La contratación de la gente clave y cercana rara vez puede encajar en uno de los procedimientos o procesos operativos de la organización

Por Gerardo Mejía Ávila, director general de Landmark (Reclutadores Ejecutivos para América Latina).

Partamos de las bases: lo más probable es que el CEO de la compañía esté muy bien capacitado para hacer su trabajo, guiar su empresa en la dirección que la estrategia lo dicte y expandirla conforme las oportunidades de mercado. ¿Cómo puede ser esto más eficiente? ¿Cómo puede ser más agresivo el crecimiento o más acertado el enfoque al mercado? La respuesta corta es, naturalmente, que se esté acompañado de las personas correctas. Nos referimos aquí a la cúpula de la empresa, por lo tanto, no un tema del departamento de gestión humana sino un tema de la alta dirección.

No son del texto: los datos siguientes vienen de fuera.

-- pv_equiv track=rewrite | github.com/Michael-Mbajwa/coding_challenges | non_adj_sum.py | non_adj_sum
-- ===== SOURCE A (Python) =====
-- def non_adj_sum(arr):
--     """
--     Given a list of integers, write a function that returns the largest sum of non-adjacent numbers.
--     Numbers can be 0 or negative.
--
--     For example, [2, 4, 6, 2, 5] should return 13, since we pick 2, 6, and 5. [5, 1, 1, 5] should return 10,
--     since we pick 5 and 5.
--
--     Follow-up: Can you do this in O(N) time and constant space?
--     """
--     sums = set()
--     for i in range(len(arr)):
--         n = 2
--         while n < len(arr):
--             if len(arr[i::n]) > 1:
--                 sums.add(sum(arr[i::n]))
--             n += 1
--     return max(sums)
-- ===== SOURCE B (Python) =====
-- def non_adj_sum(arr):
--     # One pass of suffix sums per stride n: suf[i] = sum(arr[i::n]), computed
--     # right-to-left in O(N) per n, instead of slicing+summing per (i, n).
--     N = len(arr)
--     best = None
--     for n in range(2, N):
--         suf = [0] * N
--         for i in range(N - 1, -1, -1):
--             suf[i] = arr[i] + (suf[i + n] if i + n < N else 0)
--         for i in range(N - n):  # exactly the slices with more than one element
--             s = suf[i]
--             if best is None or s > best:
--                 best = s
--     return best
-- ===== Notes on version B (the rewrite author's own statement) =====
-- stated objective: faster
-- what changed: Instead of materialising and summing every strided slice arr[i::n] into a set and taking max(set), B computes for each stride n a suffix-sum array suf[i]=sum(arr[i::n]) in one right-to-left pass and keeps a running maximum over the valid (len>1) slices.
import Mathlib
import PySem

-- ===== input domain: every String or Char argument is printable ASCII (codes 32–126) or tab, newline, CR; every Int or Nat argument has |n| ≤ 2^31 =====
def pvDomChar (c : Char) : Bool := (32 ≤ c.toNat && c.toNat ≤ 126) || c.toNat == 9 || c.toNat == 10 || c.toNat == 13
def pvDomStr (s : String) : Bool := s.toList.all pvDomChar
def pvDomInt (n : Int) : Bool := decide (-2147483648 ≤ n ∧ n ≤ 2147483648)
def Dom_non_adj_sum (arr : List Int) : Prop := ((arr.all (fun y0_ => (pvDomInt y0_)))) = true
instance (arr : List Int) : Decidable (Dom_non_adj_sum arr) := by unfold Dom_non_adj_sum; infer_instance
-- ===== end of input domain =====

-- B replaces A's per-(i,n) slice-and-sum into a set with one right-to-left suffix-sum pass
-- per stride n and a running maximum (objective: faster; measured faster in a timing run).

-- ===== PORT A =====
-- the 'while n < len(arr)' loop of A, n incremented by 1 each turn
def nasWhile (arr : List Int) (i : Int) (n : Int) (sums : PySem.Set Int) : PySem.Set Int :=
  if h : n < PySem.List.len arr then
    let sl := (PySem.List.slice? arr (some i) none n).getD []
    nasWhile arr i (n + 1)
      (if PySem.List.len sl > 1 then PySem.Set.add sums sl.sum else sums)
  else sums
termination_by (PySem.List.len arr - n).toNat
decreasing_by simp only [PySem.List.len_eq] at h ⊢; omega

def non_adj_sum (arr : List Int) : Int :=
  let sums := (PySem.List.pyRange 0 (PySem.List.len arr) 1).foldl
    (fun sums i => nasWhile arr i 2 sums) PySem.Set.empty
  (PySem.List.max? sums (fun x => x)).getD 0   -- max(sums); Python raises ValueError on the empty set, excluded by Pre_

-- ===== PORT B =====
def non_adj_sum_alt (arr : List Int) : Int :=
  let N := PySem.List.len arr
  let best : Option Int := (PySem.List.pyRange 2 N 1).foldl (fun best n =>
    let suf := (PySem.List.pyRange (N - 1) (-1) (-1)).foldl
      (fun suf i => PySem.List.pySetD suf i
        (PySem.List.pyGetD arr i 0 + (if i + n < N then PySem.List.pyGetD suf (i + n) 0 else 0)))
      (List.replicate arr.length 0)
    (PySem.List.pyRange 0 (N - n) 1).foldl (fun best i =>
      let s := PySem.List.pyGetD suf i 0
      match best with
      | none => some s
      | some b => if s > b then some s else some b) best) none
  best.getD 0   -- best is None only when len(arr) < 3, excluded by Pre_

-- ===== PRECONDITION & SPEC =====
-- A raises ValueError (max() of an empty set) exactly when len(arr) < 3; those inputs are excluded.
def Pre_non_adj_sum (arr : List Int) : Prop := 3 ≤ arr.length
instance (arr : List Int) : Decidable (Pre_non_adj_sum arr) := by unfold Pre_non_adj_sum; infer_instance
def pvWitness_non_adj_sum : List Int := [2, 4, 6, 2, 5]

def Spec_non_adj_sum (arr : List Int) (out : Int) : Prop := out = non_adj_sum_alt arr
instance (arr : List Int) (out : Int) : Decidable (Spec_non_adj_sum arr out) := by unfold Spec_non_adj_sum; infer_instance

-- ===== CLAIM (what is proved, stated in full; the proofs are below) =====
def Claim_equal_non_adj_sum : Prop := ∀ (arr : List Int), Dom_non_adj_sum arr → Pre_non_adj_sum arr → Spec_non_adj_sum arr (non_adj_sum arr)

-- ===== LEMMAS AND PROOFS =====

-- the residue chain arr[i::n] as a list (proof-side characterisation of both ports)
def chainL (arr : List Int) (i n : Int) : List Int :=
  if h : 0 ≤ i ∧ i < (arr.length : Int) then
    arr[i.toNat]'(by omega) :: (if 1 ≤ n then chainL arr (i + n) n else [])
  else []
termination_by (arr.length - i.toNat)
decreasing_by omega

def chainSum (arr : List Int) (i n : Int) : Int := (chainL arr i n).sum

-- the candidate values both programs maximise over
def Cand (arr : List Int) (v : Int) : Prop :=
  ∃ n i : Int, 2 ≤ n ∧ n < (arr.length : Int) ∧ 0 ≤ i ∧ i + n < (arr.length : Int) ∧
    v = chainSum arr i n

theorem chainL_cons (arr : List Int) (i n : Int) (h1 : 0 ≤ i) (h2 : i < (arr.length : Int)) (hn : 1 ≤ n) :
    chainL arr i n = arr[i.toNat]'(by omega) :: chainL arr (i + n) n := by
  rw [chainL]; simp [h1, h2, hn]

theorem chainL_nil (arr : List Int) (i n : Int) (h : ¬ (0 ≤ i ∧ i < (arr.length : Int))) :
    chainL arr i n = [] := by
  rw [chainL]; simp [h]

theorem chainL_eq_nil_iff (arr : List Int) (i n : Int) (hn : 1 ≤ n) :
    chainL arr i n = [] ↔ ¬ (0 ≤ i ∧ i < (arr.length : Int)) := by
  constructor
  · intro he h
    rw [chainL_cons arr i n h.1 h.2 hn] at he
    exact List.cons_ne_nil _ _ he
  · exact chainL_nil arr i n

theorem chainL_len_gt_one (arr : List Int) (i n : Int) (hi : 0 ≤ i) (hn : 1 ≤ n) :
    ((chainL arr i n).length > 1 ↔ i + n < (arr.length : Int)) := by
  by_cases h2 : i < (arr.length : Int)
  · rw [chainL_cons arr i n hi h2 hn]
    simp only [List.length_cons, gt_iff_lt]
    constructor
    · intro h
      have hne : chainL arr (i+n) n ≠ [] := by
        intro he; simp [he] at h
      have h3 : ¬ ¬ (0 ≤ i + n ∧ i + n < (arr.length : Int)) :=
        fun hc => hne ((chainL_eq_nil_iff arr (i+n) n hn).mpr hc)
      push Not at h3
      exact h3.2
    · intro h
      have : chainL arr (i+n) n ≠ [] := by
        intro he
        have := (chainL_eq_nil_iff arr (i+n) n hn).mp he
        push Not at this
        omega
      have := List.length_pos_iff.mpr this
      omega
  · rw [chainL_nil arr i n (by omega)]
    simp; omega

theorem chainSum_rec (arr : List Int) (i n : Int) (hi : 0 ≤ i) (hilt : i < (arr.length : Int)) (hn : 1 ≤ n) :
    chainSum arr i n = PySem.List.pyGetD arr i 0 +
      (if i + n < (arr.length : Int) then chainSum arr (i + n) n else 0) := by
  unfold chainSum
  rw [chainL_cons arr i n hi hilt hn, List.sum_cons,
      PySem.List.pyGetD_eq_getElem (xs := arr) (d := 0) hi (by simpa using hilt)]
  congr 1
  split
  · rfl
  · rw [chainL_nil arr (i+n) n (by omega)]; rfl

-- bridge: the strided slice arr[i::n], as PySem computes it, IS the chain
theorem slice_norm (arr : List Int) (i n : Int) (hi : 0 ≤ i) (hn : 0 < n) :
    (PySem.List.slice? arr (some i) none n).getD [] =
      (List.range (if min i (arr.length:Int) < (arr.length:Int)
          then (((arr.length:Int) - min i (arr.length:Int) + n - 1)/n).toNat else 0)).filterMap
        (fun (k : Nat) => arr[(min i (arr.length:Int) + n*(k:Int)).toNat]?) := by
  simp only [PySem.List.slice?, PySem.List.sliceIndices]
  rw [if_neg (by omega), if_neg (by omega : ¬ n < 0), if_neg (by omega : ¬ i < 0)]
  simp only [if_neg (by omega : ¬ n < 0), if_pos hn, Option.getD_some]
-- ranked = [w for w, _ in Counter(tok.lower() …).most_common() if w.isalpha()]
-- (most_common() = sorted(items, key=count, reverse=True), stable); identical line in both Pythons
def pvRanked (docs : List (List String)) : List String :=
  let toks := docs.flatMap (fun doc => doc.map PySem.Str.lower)
  let freq := PySem.Dict.counter toks
  ((PySem.List.sorted freq.items (fun p => p.2) true).map (fun p => p.1)).filter
    (fun w => PySem.Str.strIsalpha w)

-- A's fill_set: scan ranked from the start, skipping `used`, adding to target and used,
-- breaking once len(target) >= size; returns the (target, used) pair A mutates in place
def pvFillA : List String → PySem.Set String → Nat → PySem.Set String → PySem.Set String × PySem.Set String
  | [], target, _, used => (target, used)
  | w :: ws, target, size, used =>
    if PySem.Set.contains used w then pvFillA ws target size used
    else
      let t := PySem.Set.add target w
      let u := PySem.Set.add used w
      if size ≤ t.length then (t, u) else pvFillA ws t size u

def build_seed_gazetteer (docs : List (List String)) : List (String × List String) :=
  let ranked := pvRanked docs
  let r1 := pvFillA ranked pvPersons 50 pvPersons      -- used_all = set(persons)
  let r2 := pvFillA ranked pvLocations 50 r1.2
  let r3 := pvFillA ranked pvOrgs 30 r2.2
  let r4 := pvFillA ranked pvMisc 30 r3.2
  [("PER", r1.1), ("LOC", r2.1), ("ORG", r3.1), ("MISC", r4.1)]

-- ===== PORT B =====
-- seed vocabularies as whitespace-separated strings (Source B's _PER/_LOC/_ORG/_MISC)
def pvStrPER : String := "imran nawaz bilawal maryam shehbaz asif fawad hamza ahsan shahbaz ali ahmed hassan hussain fatima ayesha sana zara usman farhan saad noman zubair waqas arslan rizwan kashif adnan yasir danish mahnoor sadia hina saba amna sidra rabia samina khadija sumaira talha hamid sarfaraz kamran iftikhar haris babar shaheen fakhar sarim"
def pvStrLOC : String := "lahore karachi islamabad peshawar quetta multan faisalabad hyderabad sialkot gujranwala punjab sindh kpk balochistan gilgit skardu swat hunza thar cholistan rawalpindi bahawalpur sukkur larkana mirpur muzaffarabad kasur narowal mansehra abbottabad dera chitral mardan kohat gwadar turbat ziarat khuzdar nowshera jhelum attock chakwal okara vehari rajanpur sahiwal charsadda dir hangu swabi"
def pvStrORG : String := "pti pmln ppp ecp nab fia isi pcb psl statebank fbr wapda ogdcl pia pemra nadra suparco hec lums nust uet iba aku edhi who unicef un imf worldbank icc"
def pvStrMISC : String := "eid ramzan budget monsoon vaccine festival summit policy education sehat taleem aabadi flood inflation trade cricket hockey dengue malaria earthquake covid gdp exports imports election verdict hearing camp relief scholarship"

-- set(s.split())
def pvSeedOf (s : String) : PySem.Set String := PySem.Set.ofList (PySem.Str.split₀ s)

-- B's inner `for w in pool`: consume the shared pool into target until len(target) >= size,
-- returning the grown set and the unconsumed remainder of the pool
def pvTake : List String → PySem.Set String → Nat → PySem.Set String × List String
  | [], target, _ => (target, [])
  | w :: ws, target, size =>
    let t := PySem.Set.add target w
    if size ≤ t.length then (t, ws) else pvTake ws t size
lemma outer_invariant (arr : List Int) (k : Int) (harr : arr ≠ []) :
    ∀ i : Nat, i ≤ arr.length →
      (pvSt arr k i).1.length = arr.length + 1 ∧
      (∀ t : Nat, t ≤ i → PySem.List.pyGetD (pvSt arr k i).1 (t : Int) 0 = v2cacheFunc arr k t) ∧
      (pvSt arr k i).2 = (arr.take i).foldl max (arr.headD 0) := by
  intro i
  induction i with
  | zero =>
    intro _
    have h0 : pvSt arr k 0 = (List.replicate (arr.length + 1) 0, arr.headD 0) := by
      unfold pvSt
      rw [show ((0 : Nat) : Int) + 1 = 1 by norm_num]
      rw [PySem.List.pyRange_one_eq_nil le_rfl]
      rfl
    refine ⟨by rw [h0]; exact List.length_replicate, ?_, by rw [h0]; rfl⟩
    intro t ht
    have ht0 : t = 0 := by omega
    subst ht0
    rw [h0, PySem.List.pyGetD_natCast, List.getD_replicate _ (by omega)]
    exact (fA_zero arr k).symm
  | succ i ih =>
    intro hi
    obtain ⟨hlen, hdp, hpm⟩ := ih (by omega)
    have hiL : i < arr.length := by omega
    have hga : PySem.List.pyGetD arr (((i : Int) + 1) - 1) 0 = arr.getD i 0 := by
      rw [show ((i : Int) + 1) - 1 = ((i : Nat) : Int) by ring, PySem.List.pyGetD_natCast]
    have hpm' : max (pvSt arr k i).2 (arr.getD i 0) = (arr.take (i + 1)).foldl max (arr.headD 0) := by
      rw [hpm, show arr.getD i 0 = arr[i] from by
            rw [List.getD_eq_getElem?_getD, List.getElem?_eq_getElem hiL]; rfl]
      rw [List.take_add_one, List.getElem?_eq_getElem hiL, Option.toList_some,
          List.foldl_append, List.foldl_cons, List.foldl_nil]
    have hset : ∀ v, PySem.List.pySetD (pvSt arr k i).1 ((i : Int) + 1) v = (pvSt arr k i).1.set (i + 1) v := by
      intro v
      rw [show ((i : Int) + 1) = ((i + 1 : Nat) : Int) by push_cast; ring]
      unfold PySem.List.pySetD
      rw [PySem.List.pySet?_natCast _ _ _ (by rw [hlen]; omega)]
      rfl
    have hkey : v2AltStep arr k (pvSt arr k i) ((i : Int) + 1)
        = ((pvSt arr k i).1.set (i + 1) (v2cacheFunc arr k (i + 1)), (arr.take (i + 1)).foldl max (arr.headD 0)) := by
      unfold v2AltStep
      by_cases hbr : ((i : Int) + 1) ≤ k
      · rw [if_pos hbr, hga, hpm', hset]
        have hfa : v2cacheFunc arr k (i + 1)
            = ((i : Int) + 1) * ((arr.take (i + 1)).foldl max (arr.headD 0)) := by
          rw [fA_if arr k (i + 1) (by push_cast; omega)]
          rw [PySem.List.slice_zero_start, PySem.List.slice_to_natCast]
          rw [prefmax arr (i + 1) (by omega) harr]
          push_cast; ring
        rw [hfa]
      · rw [if_neg hbr, hga, hpm', hset]
        have hbrn : ¬ ((i + 1 : Nat) : Int) ≤ k := by push_cast; omega
        by_cases hk1 : 1 ≤ k
        · have hknat : ((k.toNat : Nat) : Int) = k := Int.toNat_of_nonneg (by omega)
          have hLcast : ((i + 1 : Nat) : Int) = (i : Int) + 1 := by push_cast; ring
          have hinner := inner_invariant arr (pvSt arr k i).1 k (i + 1) hk1
            (by push_cast; omega) (by omega)
            (fun t ht => hdp t (by omega)) k.toNat (by omega) (by rw [hknat])
          rw [hknat, hLcast] at hinner
          have hA : v2cacheFunc arr k (i + 1)
              = (PySem.List.pyRange ((i : Int) + 1 - 1) ((i : Int) + 1 - 1 - k) (-1)).foldl (pvG arr k (i + 1)) 0 := by
            rw [fA_else arr k (i + 1) hbrn, hLcast]
          have hB : v2AltInner arr (pvSt arr k i).1 k ((i : Int) + 1)
              = (pvMsl arr ((i : Int) + 1 - k) ((i : Int) + 1),
                 (PySem.List.pyRange ((i : Int) + 1 - 1) ((i : Int) + 1 - 1 - k) (-1)).foldl (pvG arr k (i + 1)) 0) := by
            unfold v2AltInner
            exact hinner
          rw [hB, hA]
        · have hinz : v2AltInner arr (pvSt arr k i).1 k ((i : Int) + 1) = (PySem.List.pyGetD arr (((i : Int) + 1) - 1) 0, 0) := by
            unfold v2AltInner
            rw [PySem.List.pyRange_one_eq_nil (by omega : k + 1 ≤ 1)]
            rfl
          have hfa : v2cacheFunc arr k (i + 1) = 0 := by
            rw [fA_else arr k (i + 1) hbrn]
            rw [PySem.List.pyRange_neg_one_eq_nil (by push_cast; omega)]
            rfl
          rw [hinz, hfa]
    rw [pvSt_succ, hkey]
    refine ⟨by simp [hlen], ?_, rfl⟩
    intro t ht
    rw [PySem.List.pyGetD_natCast]
    by_cases htt : t = i + 1
    · subst htt
      rw [List.getD_eq_getElem?_getD, List.getElem?_eq_getElem (by simp [hlen]; omega)]
      simp
    · have htl : t < (pvSt arr k i).1.length := by rw [hlen]; omega
      rw [List.getD_eq_getElem?_getD, List.getElem?_eq_getElem (by simp [hlen]; omega)]
      rw [List.getElem_set_ne (by omega)]
      have := hdp t (by omega)
      rw [PySem.List.pyGetD_natCast, List.getD_eq_getElem?_getD, List.getElem?_eq_getElem htl] at this
      simpa using this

Las personas que evalúan y que entrevistan deben estar claramente definidas para agilizar el proceso de contratación.

Este es el punto donde muchos directores fallan, porque la tripulación de la gente clave y cercana, de la cual realmente dependen, rara vez puede encajar en uno de los procedimientos o procesos operativos de la organización. Naturalmente, estos procesos, aunque estén bien formulados, no están diseñados para las excepciones. Y traer abordo a un ejecutivo alto es una excepción a los procesos comunes, tiene otra clase de complejidades y difícilmente se puede encajar en un procedimiento operativo
estándar, o delegarse total o parcialmente.

Como ejemplo, mucho del caso no se puede divulgar por asuntos de confidencialidad. O tal vez se desea hacer un acercamiento a una persona en específico, o lo que se desea es sustituir a una persona que opera la compañía y hay que administrar el cambio y cuidadosamente diseñar la comunicación hacia adentro de la empresa o hacia otras partes interesadas. Lo cierto es que una contratación a este nivel no puede enmarcarse, y por esto tiende a ser más desordenada y menos eficiente, a pesar de su crítica importancia. ¿Qué hacer para que sea óptima?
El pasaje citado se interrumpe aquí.